— Given records —
^^^^

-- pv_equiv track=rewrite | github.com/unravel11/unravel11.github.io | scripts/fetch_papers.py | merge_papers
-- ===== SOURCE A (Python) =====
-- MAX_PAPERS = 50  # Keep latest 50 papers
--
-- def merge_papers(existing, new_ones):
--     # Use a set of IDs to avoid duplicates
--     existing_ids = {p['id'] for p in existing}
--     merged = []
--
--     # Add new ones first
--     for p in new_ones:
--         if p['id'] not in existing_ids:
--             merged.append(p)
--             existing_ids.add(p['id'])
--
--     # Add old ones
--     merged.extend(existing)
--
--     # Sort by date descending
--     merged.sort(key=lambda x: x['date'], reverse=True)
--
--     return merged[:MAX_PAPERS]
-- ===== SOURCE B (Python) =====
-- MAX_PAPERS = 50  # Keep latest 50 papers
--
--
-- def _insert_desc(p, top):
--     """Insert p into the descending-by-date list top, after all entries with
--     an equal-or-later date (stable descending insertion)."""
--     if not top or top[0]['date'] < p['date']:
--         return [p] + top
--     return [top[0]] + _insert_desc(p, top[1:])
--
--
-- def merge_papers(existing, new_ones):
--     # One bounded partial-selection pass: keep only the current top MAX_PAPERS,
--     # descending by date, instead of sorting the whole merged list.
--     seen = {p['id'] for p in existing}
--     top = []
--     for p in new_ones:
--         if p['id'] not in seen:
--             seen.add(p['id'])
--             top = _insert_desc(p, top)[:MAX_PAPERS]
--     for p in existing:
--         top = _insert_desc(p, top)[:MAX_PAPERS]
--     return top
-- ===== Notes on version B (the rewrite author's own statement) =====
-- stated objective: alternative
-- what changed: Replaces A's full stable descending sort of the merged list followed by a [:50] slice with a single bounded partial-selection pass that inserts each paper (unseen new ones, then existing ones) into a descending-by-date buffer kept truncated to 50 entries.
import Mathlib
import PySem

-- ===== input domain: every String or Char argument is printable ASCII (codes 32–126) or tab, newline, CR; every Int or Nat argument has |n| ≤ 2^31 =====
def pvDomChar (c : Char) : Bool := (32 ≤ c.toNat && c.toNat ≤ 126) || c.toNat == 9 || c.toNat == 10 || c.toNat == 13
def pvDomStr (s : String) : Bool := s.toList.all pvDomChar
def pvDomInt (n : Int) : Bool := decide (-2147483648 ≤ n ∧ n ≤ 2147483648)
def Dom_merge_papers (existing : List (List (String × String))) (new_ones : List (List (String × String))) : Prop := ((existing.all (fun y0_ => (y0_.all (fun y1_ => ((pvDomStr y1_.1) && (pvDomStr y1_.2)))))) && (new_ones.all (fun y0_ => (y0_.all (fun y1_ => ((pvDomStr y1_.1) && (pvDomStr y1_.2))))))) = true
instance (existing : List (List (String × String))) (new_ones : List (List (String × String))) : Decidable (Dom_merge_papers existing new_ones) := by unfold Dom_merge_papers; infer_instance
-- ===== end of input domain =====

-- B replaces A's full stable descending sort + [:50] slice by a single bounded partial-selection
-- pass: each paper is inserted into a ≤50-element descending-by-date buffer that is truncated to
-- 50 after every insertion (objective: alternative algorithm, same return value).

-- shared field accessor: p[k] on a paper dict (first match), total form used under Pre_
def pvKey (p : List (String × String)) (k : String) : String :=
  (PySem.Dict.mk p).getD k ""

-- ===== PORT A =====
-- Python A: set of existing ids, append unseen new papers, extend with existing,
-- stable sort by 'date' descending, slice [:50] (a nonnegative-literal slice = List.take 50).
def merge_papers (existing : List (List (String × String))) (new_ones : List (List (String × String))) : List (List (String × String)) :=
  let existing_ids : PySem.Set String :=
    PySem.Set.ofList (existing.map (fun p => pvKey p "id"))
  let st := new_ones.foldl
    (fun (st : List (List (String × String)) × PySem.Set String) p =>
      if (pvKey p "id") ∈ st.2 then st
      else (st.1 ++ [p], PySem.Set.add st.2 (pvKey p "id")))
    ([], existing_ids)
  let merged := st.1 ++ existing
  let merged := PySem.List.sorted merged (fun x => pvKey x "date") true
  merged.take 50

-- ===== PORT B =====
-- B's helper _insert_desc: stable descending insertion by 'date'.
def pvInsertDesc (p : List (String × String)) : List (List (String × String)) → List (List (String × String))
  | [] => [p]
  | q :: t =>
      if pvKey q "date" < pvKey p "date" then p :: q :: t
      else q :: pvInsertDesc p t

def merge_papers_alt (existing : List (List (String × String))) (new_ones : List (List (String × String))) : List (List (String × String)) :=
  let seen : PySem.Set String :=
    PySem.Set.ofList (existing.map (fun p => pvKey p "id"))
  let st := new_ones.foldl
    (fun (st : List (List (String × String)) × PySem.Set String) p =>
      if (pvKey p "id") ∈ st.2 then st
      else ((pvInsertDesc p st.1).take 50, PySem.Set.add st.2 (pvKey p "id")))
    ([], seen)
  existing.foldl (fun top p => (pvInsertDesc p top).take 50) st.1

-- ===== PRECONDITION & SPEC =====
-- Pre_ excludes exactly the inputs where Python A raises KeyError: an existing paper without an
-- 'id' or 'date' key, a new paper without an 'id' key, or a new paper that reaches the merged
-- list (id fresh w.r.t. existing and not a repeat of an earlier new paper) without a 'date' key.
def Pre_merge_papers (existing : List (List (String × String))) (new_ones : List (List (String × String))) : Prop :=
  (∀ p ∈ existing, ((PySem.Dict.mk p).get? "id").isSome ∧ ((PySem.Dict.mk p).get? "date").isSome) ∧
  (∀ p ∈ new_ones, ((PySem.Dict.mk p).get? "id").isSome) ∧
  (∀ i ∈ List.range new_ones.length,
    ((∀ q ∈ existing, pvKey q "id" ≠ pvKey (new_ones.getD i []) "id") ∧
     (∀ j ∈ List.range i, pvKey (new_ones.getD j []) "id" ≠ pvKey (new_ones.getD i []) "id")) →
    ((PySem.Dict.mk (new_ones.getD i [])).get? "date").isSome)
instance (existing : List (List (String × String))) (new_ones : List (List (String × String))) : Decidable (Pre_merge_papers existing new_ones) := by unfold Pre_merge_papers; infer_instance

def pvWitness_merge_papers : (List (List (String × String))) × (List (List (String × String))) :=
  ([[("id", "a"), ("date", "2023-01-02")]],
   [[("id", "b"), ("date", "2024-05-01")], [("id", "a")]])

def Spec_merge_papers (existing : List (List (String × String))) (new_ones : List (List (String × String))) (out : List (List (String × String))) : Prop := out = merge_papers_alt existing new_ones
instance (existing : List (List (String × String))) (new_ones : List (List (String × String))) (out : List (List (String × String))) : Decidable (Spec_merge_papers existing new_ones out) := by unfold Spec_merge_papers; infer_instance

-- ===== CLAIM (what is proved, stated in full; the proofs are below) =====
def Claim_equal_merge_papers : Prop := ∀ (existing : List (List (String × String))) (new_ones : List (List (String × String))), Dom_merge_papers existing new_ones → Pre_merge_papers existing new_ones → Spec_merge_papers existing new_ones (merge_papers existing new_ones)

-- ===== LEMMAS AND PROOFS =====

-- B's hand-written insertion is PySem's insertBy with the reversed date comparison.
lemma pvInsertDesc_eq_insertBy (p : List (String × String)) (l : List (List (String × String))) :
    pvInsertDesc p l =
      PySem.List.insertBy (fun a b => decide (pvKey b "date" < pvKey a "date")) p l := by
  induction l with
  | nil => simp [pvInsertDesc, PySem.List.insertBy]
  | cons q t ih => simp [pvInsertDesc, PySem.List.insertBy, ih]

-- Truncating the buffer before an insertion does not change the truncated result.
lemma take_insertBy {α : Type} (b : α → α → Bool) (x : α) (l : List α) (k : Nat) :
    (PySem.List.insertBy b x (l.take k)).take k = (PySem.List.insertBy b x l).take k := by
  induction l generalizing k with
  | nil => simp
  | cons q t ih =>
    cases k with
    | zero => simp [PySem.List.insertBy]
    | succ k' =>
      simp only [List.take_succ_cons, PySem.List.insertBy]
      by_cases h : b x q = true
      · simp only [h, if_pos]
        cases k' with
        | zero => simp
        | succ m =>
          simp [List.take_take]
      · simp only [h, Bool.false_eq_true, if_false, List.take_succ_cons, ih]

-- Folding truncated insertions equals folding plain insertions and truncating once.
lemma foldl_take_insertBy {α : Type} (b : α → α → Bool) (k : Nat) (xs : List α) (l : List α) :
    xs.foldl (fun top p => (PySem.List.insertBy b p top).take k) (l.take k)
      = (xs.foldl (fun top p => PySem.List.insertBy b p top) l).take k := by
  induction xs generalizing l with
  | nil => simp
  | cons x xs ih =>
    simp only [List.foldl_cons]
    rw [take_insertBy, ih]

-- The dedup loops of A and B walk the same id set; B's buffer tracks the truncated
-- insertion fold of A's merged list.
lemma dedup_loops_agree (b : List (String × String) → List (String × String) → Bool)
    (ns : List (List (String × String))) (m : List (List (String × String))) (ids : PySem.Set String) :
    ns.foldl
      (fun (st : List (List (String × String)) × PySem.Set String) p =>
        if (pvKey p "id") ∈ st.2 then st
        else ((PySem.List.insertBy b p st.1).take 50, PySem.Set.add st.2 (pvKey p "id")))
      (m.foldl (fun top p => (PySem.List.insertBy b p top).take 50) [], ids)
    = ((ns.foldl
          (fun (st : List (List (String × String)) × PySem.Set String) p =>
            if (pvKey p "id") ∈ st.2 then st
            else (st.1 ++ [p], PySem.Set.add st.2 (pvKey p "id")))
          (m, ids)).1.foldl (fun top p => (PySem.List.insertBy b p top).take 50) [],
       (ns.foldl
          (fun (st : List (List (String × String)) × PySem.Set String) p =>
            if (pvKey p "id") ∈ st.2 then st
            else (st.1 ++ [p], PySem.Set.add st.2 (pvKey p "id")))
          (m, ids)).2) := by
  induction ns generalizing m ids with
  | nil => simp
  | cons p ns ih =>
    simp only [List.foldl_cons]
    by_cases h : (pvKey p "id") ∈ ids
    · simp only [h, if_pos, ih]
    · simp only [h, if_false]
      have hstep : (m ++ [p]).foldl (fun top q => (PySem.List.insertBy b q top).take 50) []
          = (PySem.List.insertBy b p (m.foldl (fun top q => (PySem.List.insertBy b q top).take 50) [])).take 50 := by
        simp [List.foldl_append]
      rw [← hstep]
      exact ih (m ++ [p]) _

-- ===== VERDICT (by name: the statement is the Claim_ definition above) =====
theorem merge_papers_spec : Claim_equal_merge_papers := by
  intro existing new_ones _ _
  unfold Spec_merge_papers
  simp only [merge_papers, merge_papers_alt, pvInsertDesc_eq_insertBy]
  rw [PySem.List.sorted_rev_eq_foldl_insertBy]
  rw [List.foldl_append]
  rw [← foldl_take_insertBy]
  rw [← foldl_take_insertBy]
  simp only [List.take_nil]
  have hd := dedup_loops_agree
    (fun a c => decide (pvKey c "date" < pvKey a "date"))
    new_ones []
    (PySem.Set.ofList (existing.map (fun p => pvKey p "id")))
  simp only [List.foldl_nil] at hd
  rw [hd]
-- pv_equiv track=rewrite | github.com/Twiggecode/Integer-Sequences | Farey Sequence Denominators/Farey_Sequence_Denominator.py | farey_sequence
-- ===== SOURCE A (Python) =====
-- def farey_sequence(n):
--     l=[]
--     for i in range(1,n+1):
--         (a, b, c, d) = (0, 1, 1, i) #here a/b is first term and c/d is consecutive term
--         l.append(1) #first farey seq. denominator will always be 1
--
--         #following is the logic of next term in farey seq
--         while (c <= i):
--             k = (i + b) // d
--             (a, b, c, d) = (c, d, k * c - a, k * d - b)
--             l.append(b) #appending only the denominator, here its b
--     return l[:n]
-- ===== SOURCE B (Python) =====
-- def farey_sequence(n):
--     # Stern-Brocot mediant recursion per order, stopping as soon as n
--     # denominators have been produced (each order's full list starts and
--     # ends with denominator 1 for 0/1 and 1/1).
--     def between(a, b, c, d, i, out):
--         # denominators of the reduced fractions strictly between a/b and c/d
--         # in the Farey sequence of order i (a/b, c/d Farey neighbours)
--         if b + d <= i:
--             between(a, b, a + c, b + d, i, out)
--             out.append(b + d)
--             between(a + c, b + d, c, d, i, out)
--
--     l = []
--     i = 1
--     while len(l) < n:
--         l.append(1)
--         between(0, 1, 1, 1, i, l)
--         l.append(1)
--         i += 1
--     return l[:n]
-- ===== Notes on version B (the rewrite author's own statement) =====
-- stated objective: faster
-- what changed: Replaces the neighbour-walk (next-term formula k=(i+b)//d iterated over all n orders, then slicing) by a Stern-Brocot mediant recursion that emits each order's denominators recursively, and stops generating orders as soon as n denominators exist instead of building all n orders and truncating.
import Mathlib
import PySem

^^^^

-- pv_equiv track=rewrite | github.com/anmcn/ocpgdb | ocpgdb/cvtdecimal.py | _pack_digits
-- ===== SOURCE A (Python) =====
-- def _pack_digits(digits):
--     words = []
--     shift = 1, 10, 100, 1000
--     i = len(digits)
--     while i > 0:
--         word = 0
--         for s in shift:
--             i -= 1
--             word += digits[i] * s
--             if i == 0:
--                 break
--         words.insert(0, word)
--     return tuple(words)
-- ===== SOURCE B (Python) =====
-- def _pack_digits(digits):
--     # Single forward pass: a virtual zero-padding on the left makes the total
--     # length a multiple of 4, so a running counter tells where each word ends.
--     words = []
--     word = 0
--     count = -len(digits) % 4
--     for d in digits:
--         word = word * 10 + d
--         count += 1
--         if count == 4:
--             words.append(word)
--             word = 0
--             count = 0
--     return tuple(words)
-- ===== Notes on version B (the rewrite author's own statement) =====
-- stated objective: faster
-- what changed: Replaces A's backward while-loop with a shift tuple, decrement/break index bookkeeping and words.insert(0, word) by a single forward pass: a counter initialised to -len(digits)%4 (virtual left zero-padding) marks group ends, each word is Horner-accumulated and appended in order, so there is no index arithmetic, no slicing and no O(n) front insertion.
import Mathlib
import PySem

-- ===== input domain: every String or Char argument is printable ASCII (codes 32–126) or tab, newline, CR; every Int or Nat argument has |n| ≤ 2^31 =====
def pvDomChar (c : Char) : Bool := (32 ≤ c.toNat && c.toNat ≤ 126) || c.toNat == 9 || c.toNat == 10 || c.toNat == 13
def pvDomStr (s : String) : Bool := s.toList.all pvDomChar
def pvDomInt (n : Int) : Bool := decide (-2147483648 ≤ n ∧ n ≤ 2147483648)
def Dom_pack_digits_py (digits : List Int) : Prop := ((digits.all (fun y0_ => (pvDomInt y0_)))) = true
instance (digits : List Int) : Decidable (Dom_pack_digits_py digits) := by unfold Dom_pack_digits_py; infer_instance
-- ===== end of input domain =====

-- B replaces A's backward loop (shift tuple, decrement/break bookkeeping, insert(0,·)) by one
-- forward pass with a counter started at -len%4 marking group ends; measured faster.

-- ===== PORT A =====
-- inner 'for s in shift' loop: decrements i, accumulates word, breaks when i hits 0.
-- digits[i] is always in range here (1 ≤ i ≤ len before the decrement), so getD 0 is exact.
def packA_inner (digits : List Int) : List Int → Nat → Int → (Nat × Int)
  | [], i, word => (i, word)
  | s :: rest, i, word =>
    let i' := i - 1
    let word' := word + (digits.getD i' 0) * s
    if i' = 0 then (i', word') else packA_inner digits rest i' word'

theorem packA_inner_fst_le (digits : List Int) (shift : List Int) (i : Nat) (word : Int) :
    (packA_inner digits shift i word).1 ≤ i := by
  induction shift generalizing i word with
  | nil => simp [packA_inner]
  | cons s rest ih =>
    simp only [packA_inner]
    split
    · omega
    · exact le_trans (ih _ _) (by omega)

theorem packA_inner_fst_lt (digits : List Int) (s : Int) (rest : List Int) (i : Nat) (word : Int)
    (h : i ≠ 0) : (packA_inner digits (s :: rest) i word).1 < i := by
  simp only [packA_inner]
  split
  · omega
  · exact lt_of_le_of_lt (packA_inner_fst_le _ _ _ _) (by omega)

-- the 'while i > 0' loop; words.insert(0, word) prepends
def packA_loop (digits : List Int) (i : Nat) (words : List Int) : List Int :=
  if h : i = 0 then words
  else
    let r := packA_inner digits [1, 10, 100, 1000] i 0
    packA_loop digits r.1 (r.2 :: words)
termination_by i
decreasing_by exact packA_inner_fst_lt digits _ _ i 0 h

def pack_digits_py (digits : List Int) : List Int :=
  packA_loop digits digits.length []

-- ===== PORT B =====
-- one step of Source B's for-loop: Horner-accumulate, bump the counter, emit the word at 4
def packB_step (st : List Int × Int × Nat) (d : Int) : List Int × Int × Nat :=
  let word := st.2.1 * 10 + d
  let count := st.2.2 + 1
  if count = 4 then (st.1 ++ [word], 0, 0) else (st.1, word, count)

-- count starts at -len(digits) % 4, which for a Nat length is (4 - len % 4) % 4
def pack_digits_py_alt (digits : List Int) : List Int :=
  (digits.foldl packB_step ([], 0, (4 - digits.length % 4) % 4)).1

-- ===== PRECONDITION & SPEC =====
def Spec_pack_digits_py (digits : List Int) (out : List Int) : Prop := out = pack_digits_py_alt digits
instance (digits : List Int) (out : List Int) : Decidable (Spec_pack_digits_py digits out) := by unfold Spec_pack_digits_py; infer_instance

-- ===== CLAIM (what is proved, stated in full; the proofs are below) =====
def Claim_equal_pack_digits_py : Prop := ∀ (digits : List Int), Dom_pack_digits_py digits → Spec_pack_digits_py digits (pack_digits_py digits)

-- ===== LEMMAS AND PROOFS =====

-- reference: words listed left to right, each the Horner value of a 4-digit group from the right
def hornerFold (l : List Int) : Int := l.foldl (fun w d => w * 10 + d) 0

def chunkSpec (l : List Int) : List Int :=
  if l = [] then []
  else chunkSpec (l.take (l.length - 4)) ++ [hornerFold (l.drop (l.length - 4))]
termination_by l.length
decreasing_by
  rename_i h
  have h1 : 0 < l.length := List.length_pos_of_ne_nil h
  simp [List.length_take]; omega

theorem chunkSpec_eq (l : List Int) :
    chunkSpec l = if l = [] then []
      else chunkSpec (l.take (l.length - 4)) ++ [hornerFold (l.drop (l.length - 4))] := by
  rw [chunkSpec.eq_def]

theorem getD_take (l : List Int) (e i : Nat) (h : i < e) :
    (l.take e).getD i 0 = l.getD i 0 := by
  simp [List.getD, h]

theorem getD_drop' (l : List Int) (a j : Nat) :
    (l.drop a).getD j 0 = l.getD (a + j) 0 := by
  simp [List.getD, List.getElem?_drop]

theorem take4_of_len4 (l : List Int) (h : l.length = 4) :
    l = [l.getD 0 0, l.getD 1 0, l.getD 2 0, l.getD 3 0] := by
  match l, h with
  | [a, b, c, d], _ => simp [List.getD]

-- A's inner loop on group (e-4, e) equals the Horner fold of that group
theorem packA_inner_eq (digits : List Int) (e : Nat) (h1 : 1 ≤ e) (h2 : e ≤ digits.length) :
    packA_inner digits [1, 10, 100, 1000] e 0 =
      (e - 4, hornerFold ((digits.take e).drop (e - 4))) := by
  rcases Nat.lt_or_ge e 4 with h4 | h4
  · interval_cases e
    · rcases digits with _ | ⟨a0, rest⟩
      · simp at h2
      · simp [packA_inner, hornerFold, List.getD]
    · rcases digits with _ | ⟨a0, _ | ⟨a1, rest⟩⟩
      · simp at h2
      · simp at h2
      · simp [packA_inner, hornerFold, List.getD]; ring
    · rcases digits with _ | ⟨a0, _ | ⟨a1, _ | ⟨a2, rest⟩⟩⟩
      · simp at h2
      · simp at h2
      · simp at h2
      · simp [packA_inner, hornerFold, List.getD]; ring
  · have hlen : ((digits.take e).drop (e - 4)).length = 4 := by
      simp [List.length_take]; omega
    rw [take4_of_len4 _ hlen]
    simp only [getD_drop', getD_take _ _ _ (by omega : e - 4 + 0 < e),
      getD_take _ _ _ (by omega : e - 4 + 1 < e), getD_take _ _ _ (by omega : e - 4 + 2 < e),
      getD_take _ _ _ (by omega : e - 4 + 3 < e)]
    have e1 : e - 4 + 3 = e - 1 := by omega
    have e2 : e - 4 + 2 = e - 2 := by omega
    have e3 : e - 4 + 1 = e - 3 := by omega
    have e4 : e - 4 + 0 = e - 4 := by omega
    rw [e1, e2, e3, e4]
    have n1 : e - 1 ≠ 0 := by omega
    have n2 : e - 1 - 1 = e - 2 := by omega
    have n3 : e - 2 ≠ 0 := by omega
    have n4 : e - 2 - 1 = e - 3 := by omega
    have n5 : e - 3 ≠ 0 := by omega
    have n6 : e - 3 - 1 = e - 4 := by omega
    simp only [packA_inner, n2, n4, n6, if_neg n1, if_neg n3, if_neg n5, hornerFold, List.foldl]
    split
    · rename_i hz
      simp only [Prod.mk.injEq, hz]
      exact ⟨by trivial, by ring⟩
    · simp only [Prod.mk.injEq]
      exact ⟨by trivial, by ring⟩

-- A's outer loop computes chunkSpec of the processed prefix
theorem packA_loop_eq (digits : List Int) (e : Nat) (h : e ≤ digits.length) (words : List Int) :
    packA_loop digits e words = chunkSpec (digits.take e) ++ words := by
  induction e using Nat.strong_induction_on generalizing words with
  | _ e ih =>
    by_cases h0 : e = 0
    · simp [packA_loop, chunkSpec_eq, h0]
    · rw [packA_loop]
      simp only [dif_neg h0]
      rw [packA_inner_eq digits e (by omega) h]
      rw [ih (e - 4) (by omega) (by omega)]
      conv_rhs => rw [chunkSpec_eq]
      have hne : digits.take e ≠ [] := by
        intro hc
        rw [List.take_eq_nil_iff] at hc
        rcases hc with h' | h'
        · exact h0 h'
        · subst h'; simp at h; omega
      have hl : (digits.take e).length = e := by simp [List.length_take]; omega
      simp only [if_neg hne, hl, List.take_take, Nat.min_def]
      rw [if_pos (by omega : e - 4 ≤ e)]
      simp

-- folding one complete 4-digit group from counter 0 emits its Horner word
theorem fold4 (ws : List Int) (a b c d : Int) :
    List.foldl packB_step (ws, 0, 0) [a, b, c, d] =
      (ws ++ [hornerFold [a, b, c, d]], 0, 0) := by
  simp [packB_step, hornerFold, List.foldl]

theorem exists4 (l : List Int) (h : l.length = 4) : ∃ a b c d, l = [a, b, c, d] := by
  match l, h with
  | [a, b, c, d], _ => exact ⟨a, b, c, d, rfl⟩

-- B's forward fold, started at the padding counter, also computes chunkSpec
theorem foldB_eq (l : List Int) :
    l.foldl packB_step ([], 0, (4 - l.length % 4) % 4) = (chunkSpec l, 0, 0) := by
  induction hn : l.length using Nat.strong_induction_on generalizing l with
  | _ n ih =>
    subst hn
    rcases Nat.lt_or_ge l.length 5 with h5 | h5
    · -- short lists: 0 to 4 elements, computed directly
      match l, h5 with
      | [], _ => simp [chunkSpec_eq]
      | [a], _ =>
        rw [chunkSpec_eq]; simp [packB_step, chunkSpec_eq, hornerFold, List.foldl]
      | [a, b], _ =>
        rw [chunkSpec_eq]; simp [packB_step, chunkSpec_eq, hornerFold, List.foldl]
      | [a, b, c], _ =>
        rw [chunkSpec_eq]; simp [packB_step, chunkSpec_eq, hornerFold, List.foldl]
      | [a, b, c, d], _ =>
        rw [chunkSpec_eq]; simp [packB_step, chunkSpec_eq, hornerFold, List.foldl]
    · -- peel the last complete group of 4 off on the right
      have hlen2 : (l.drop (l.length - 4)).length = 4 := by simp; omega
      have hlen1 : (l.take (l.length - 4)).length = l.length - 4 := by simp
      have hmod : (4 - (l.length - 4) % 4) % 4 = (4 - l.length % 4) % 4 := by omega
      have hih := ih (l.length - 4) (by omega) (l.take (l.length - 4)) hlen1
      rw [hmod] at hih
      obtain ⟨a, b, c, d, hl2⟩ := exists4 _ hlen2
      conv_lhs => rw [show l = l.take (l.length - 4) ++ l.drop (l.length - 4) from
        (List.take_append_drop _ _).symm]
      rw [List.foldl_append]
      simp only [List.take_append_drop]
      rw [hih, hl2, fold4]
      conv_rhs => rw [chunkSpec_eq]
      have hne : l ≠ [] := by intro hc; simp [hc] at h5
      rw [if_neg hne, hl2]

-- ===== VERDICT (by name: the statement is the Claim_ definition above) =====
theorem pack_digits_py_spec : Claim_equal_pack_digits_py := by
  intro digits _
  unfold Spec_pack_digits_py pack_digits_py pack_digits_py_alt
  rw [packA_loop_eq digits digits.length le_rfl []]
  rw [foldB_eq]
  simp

^^^^

Copy each line of the listing in which the word "changed" can be found.

-- what changed: Replaces A's full stable descending sort of the merged list followed by a [:50] slice with a single bounded partial-selection pass that inserts each paper (unseen new ones, then existing ones) into a descending-by-date buffer kept truncated to 50 entries.
-- what changed: Replaces the neighbour-walk (next-term formula k=(i+b)//d iterated over all n orders, then slicing) by a Stern-Brocot mediant recursion that emits each order's denominators recursively, and stops generating orders as soon as n denominators exist instead of building all n orders and truncating.
-- what changed: Replaces A's backward while-loop with a shift tuple, decrement/break index bookkeeping and words.insert(0, word) by a single forward pass: a counter initialised to -len(digits)%4 (virtual left zero-padding) marks group ends, each word is Horner-accumulated and appended in order, so there is no index arithmetic, no slicing and no O(n) front insertion.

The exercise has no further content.